Electron capture rate per baryon of heavy nuclei, ${\lambda }^{\mathrm{ec}}={\sum }_i{n}_i{\lambda }_i/n_B$, as a function of central density for models WS (red solid lines), FS (blue solid lines), and NS (green solid lines). The red dashed line shows the result for model WS in which the approximation formula is adopted for all nuclei and weak rate data are not utilized.

Figure 9

Ratio of electron capture rates per baryon ${\lambda }^{\mathrm{ec}}$ (left panel) and those per nuclei, ${\overline{\lambda }}^{\mathrm{ec}}={\sum }_i{n}_i{\lambda }_i/\left({\sum }_i{n}_i\right)$, (right panel) for models WS (red solid lines) and NS (green dashed lines) to those for model FS (blue dashed-dotted lines) as a function of central density.

Figure 10

Ratio of cross sections of neutrino-nucleus scattering per baryon ${\sigma }^{\mathrm{sc}}={\sum }_i{n}_i{\sigma }_i/n_B$ (left panel) and those per nuclei ${\overline{\sigma }}^{\mathrm{sc}}={\sum }_i{n}_i{\sigma }_i/\left({\sum }_i{n}_i\right)$ (right panel) for models WS (red solid lines) and NS (green dashed lines) to those for model FS (blue dashed-dotted lines) as a function of central density.

Figure 11

Electron capture rate per baryon of heavy nuclei as a function of central density for model WS based on the multinucleus description with the parametrized rate provided by Langanke et al. [32] (red solid lines) and the Bruenn rate [34] (red dashed lines). Those of the average nucleus are shown for the former rate (cyan solid lines) and the latter (cyan dashed lines). The black dashed-dotted line shows that of the most probable nucleus for the former rate.

Figure 12

Ratio of electron capture rates in the single-nucleus descriptions to those of the multinucleus descriptions for models WS (red solid lines), FS (blue solid lines), and NS (green solid lines). Left and right panels display those of the average nucleus and the most probable one.

Figure 13

Ratio of cross sections of neutrino-nucleus scattering in the single-nucleus descriptions to those of the multinucleus descriptions for models WS (red solid lines), FS (blue solid lines), and NS (green solid lines).
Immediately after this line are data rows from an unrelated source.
-- pv_equiv track=rewrite | github.com/kxnkxv/Fast-F1-Bot | backend/bot/handlers/favorites.py | _match_team
-- ===== SOURCE A (Python) =====
-- TEAM_DISPLAY_NAMES: dict[str, str] = {
--     "redbullracing": "Red Bull",
--     "mercedes": "Mercedes",
--     "ferrari": "Ferrari",
--     "mclaren": "McLaren",
--     "astonmartin": "Aston Martin",
--     "alpine": "Alpine",
--     "williams": "Williams",
--     "rb": "RB",
--     "kicksauber": "Kick Sauber",
--     "haasf1team": "Haas",
-- }
--
-- def _match_team(query: str) -> str | None:
--     """Match a partial team name/slug to a known team slug."""
--     query = query.lower().replace(" ", "")
--     for slug in TEAM_DISPLAY_NAMES:
--         if query in slug or slug.startswith(query):
--             return slug
--     for slug, name in TEAM_DISPLAY_NAMES.items():
--         if query in name.lower().replace(" ", ""):
--             return slug
--     return None
-- ===== SOURCE B (Python) =====
-- TEAM_DISPLAY_NAMES: dict[str, str] = {
--     "redbullracing": "Red Bull",
--     "mercedes": "Mercedes",
--     "ferrari": "Ferrari",
--     "mclaren": "McLaren",
--     "astonmartin": "Aston Martin",
--     "alpine": "Alpine",
--     "williams": "Williams",
--     "rb": "RB",
--     "kicksauber": "Kick Sauber",
--     "haasf1team": "Haas",
-- }
--
-- def _match_team(query):
--     """Match a partial team name/slug to a known team slug, in one pass."""
--     query = query.lower().replace(" ", "")
--     slug_hit = None
--     name_hit = None
--     for slug, name in TEAM_DISPLAY_NAMES.items():
--         if slug_hit is None and query in slug:
--             slug_hit = slug
--         if name_hit is None and query in name.lower().replace(" ", ""):
--             name_hit = slug
--     return slug_hit if slug_hit is not None else name_hit
-- ===== Notes on version B (the rewrite author's own statement) =====
-- stated objective: alternative
-- what changed: Replaced A's two sequential scans of the dict (first-return on slug match, then first-return on normalized-name match) by a single pass over the items that tracks the first slug hit and the first name hit in two set-once variables, returning the slug hit with priority after the loop.
import Mathlib
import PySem

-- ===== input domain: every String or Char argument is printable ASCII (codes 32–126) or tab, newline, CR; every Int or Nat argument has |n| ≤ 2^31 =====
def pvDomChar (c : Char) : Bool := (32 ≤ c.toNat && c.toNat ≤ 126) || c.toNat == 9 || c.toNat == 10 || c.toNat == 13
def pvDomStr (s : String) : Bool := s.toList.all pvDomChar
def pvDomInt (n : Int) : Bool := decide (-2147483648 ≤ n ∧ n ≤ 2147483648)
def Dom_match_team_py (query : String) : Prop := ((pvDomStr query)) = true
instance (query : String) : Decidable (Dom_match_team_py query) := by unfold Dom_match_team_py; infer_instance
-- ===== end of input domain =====

-- B merges A's two sequential scans of the dict into one pass tracking two set-once candidates; same result, same cost.
-- ===== PORT A =====
def teamDisplayNames : PySem.Dict String String := PySem.Dict.ofList
  [("redbullracing", "Red Bull"), ("mercedes", "Mercedes"), ("ferrari", "Ferrari"),
   ("mclaren", "McLaren"), ("astonmartin", "Aston Martin"), ("alpine", "Alpine"),
   ("williams", "Williams"), ("rb", "RB"), ("kicksauber", "Kick Sauber"),
   ("haasf1team", "Haas")]

-- first loop: 'for slug in TEAM_DISPLAY_NAMES: if query in slug or slug.startswith(query): return slug'
def matchTeamLoop1 (q : String) : List String → Option String
  | [] => none
  | slug :: rest =>
    if PySem.Str.isIn q slug || PySem.Str.startswith slug q then some slug
    else matchTeamLoop1 q rest

-- second loop: 'for slug, name in TEAM_DISPLAY_NAMES.items(): if query in name.lower().replace(" ",""): return slug'
def matchTeamLoop2 (q : String) : List (String × String) → Option String
  | [] => none
  | (slug, name) :: rest =>
    if PySem.Str.isIn q (PySem.Str.replace (PySem.Str.lower name) " " "") then some slug
    else matchTeamLoop2 q rest

def match_team_py (query : String) : Option String :=
  let q := PySem.Str.replace (PySem.Str.lower query) " " ""
  match matchTeamLoop1 q teamDisplayNames.keys with
  | some slug => some slug
  | none => matchTeamLoop2 q teamDisplayNames.items

-- ===== PORT B =====
-- one pass over the items, tracking the first slug hit and the first name hit (set-once variables)
def matchTeamAltLoop (q : String) (items : List (String × String))
    (sh nh : Option String) : Option String × Option String :=
  match items with
  | [] => (sh, nh)
  | (slug, name) :: rest =>
    matchTeamAltLoop q rest
      (if sh.isNone && PySem.Str.isIn q slug then some slug else sh)
      (if nh.isNone && PySem.Str.isIn q (PySem.Str.replace (PySem.Str.lower name) " " "")
         then some slug else nh)

def match_team_py_alt (query : String) : Option String :=
  let q := PySem.Str.replace (PySem.Str.lower query) " " ""
  match matchTeamAltLoop q teamDisplayNames.items none none with
  | (some slug, _) => some slug
  | (none, nh) => nh

-- ===== PRECONDITION & SPEC =====
def Spec_match_team_py (query : String) (out : Option String) : Prop := out = match_team_py_alt query
instance (query : String) (out : Option String) : Decidable (Spec_match_team_py query out) := by unfold Spec_match_team_py; infer_instance

-- ===== CLAIM (what is proved, stated in full; the proofs are below) =====
def Claim_equal_match_team_py : Prop := ∀ (query : String), Dom_match_team_py query → Spec_match_team_py query (match_team_py query)

-- ===== LEMMAS AND PROOFS =====

-- In A's first loop the 'slug.startswith(query)' disjunct is subsumed by 'query in slug'.
theorem cond_subsume (q slug : String) :
    (PySem.Str.isIn q slug || PySem.Str.startswith slug q) = PySem.Str.isIn q slug := by
  cases h : PySem.Str.isIn q slug with
  | true => simp
  | false =>
    simp only [Bool.false_or]
    cases h2 : PySem.Str.startswith slug q with
    | false => rfl
    | true =>
      exfalso
      have hp : q.toList <+: slug.toList :=
        (PySem.Chars.startswith_iff slug.toList q.toList).mp (by simpa using h2)
      have hin := (PySem.Str.isIn_iff_infix q slug).mpr hp.isInfix
      rw [h] at hin
      exact Bool.false_ne_true hin

-- B's first tracked candidate equals 'first remaining slug match', seeded by the accumulator.
theorem altLoop_fst (q : String) : ∀ (items : List (String × String)) (sh nh : Option String),
    (matchTeamAltLoop q items sh nh).1 =
      (sh.orElse fun _ => matchTeamLoop1 q (items.map Prod.fst)) := by
  intro items
  induction items with
  | nil => intro sh nh; cases sh <;> simp [matchTeamAltLoop, matchTeamLoop1]
  | cons p rest ih =>
    intro sh nh
    obtain ⟨slug, name⟩ := p
    cases sh with
    | some s => simp [matchTeamAltLoop, ih]
    | none =>
      simp only [matchTeamAltLoop, ih, List.map, matchTeamLoop1, cond_subsume]
      cases h : PySem.Str.isIn q slug <;> simp

-- B's second tracked candidate equals A's second loop, seeded by the accumulator.
theorem altLoop_snd (q : String) : ∀ (items : List (String × String)) (sh nh : Option String),
    (matchTeamAltLoop q items sh nh).2 =
      (nh.orElse fun _ => matchTeamLoop2 q items) := by
  intro items
  induction items with
  | nil => intro sh nh; cases nh <;> simp [matchTeamAltLoop, matchTeamLoop2]
  | cons p rest ih =>
    intro sh nh
    obtain ⟨slug, name⟩ := p
    cases nh with
    | some s => simp [matchTeamAltLoop, ih]
    | none =>
      simp only [matchTeamAltLoop, ih, matchTeamLoop2]
      cases h : PySem.Str.isIn q (PySem.Str.replace (PySem.Str.lower name) " " "") <;> simp

theorem keys_eq_map_fst :
    teamDisplayNames.keys = teamDisplayNames.items.map Prod.fst := by decide

-- ===== VERDICT (by name: the statement is the Claim_ definition above) =====
theorem match_eq (q : String) :
    (match matchTeamLoop1 q teamDisplayNames.keys with
     | some slug => some slug
     | none => matchTeamLoop2 q teamDisplayNames.items) =
    (match matchTeamAltLoop q teamDisplayNames.items none none with
     | (some slug, _) => some slug
     | (none, nh) => nh) := by
  cases hA : matchTeamAltLoop q teamDisplayNames.items none none with
  | mk a b =>
    have h1 : a = matchTeamLoop1 q teamDisplayNames.keys := by
      have := altLoop_fst q teamDisplayNames.items none none
      rw [hA] at this
      simpa [keys_eq_map_fst] using this
    have h2 : b = matchTeamLoop2 q teamDisplayNames.items := by
      have := altLoop_snd q teamDisplayNames.items none none
      rw [hA] at this
      simpa using this
    rw [← h1, ← h2]
    cases a <;> simp

theorem match_team_py_spec : Claim_equal_match_team_py := by
  intro query _
  unfold Spec_match_team_py match_team_py match_team_py_alt
  exact match_eq (PySem.Str.replace (PySem.Str.lower query) " " "")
Left and right panels display those of the average nucleus and the most probable one.

Figure 14

Dispersion of mass number normalized by the average mass number squared, $(\overline{A^2}-{\overline{A}}^2)/\overline{A^2}$, as a function of central density for models FS (blue dashed-dotted line), WS (red solid line), and NS (green dashed line).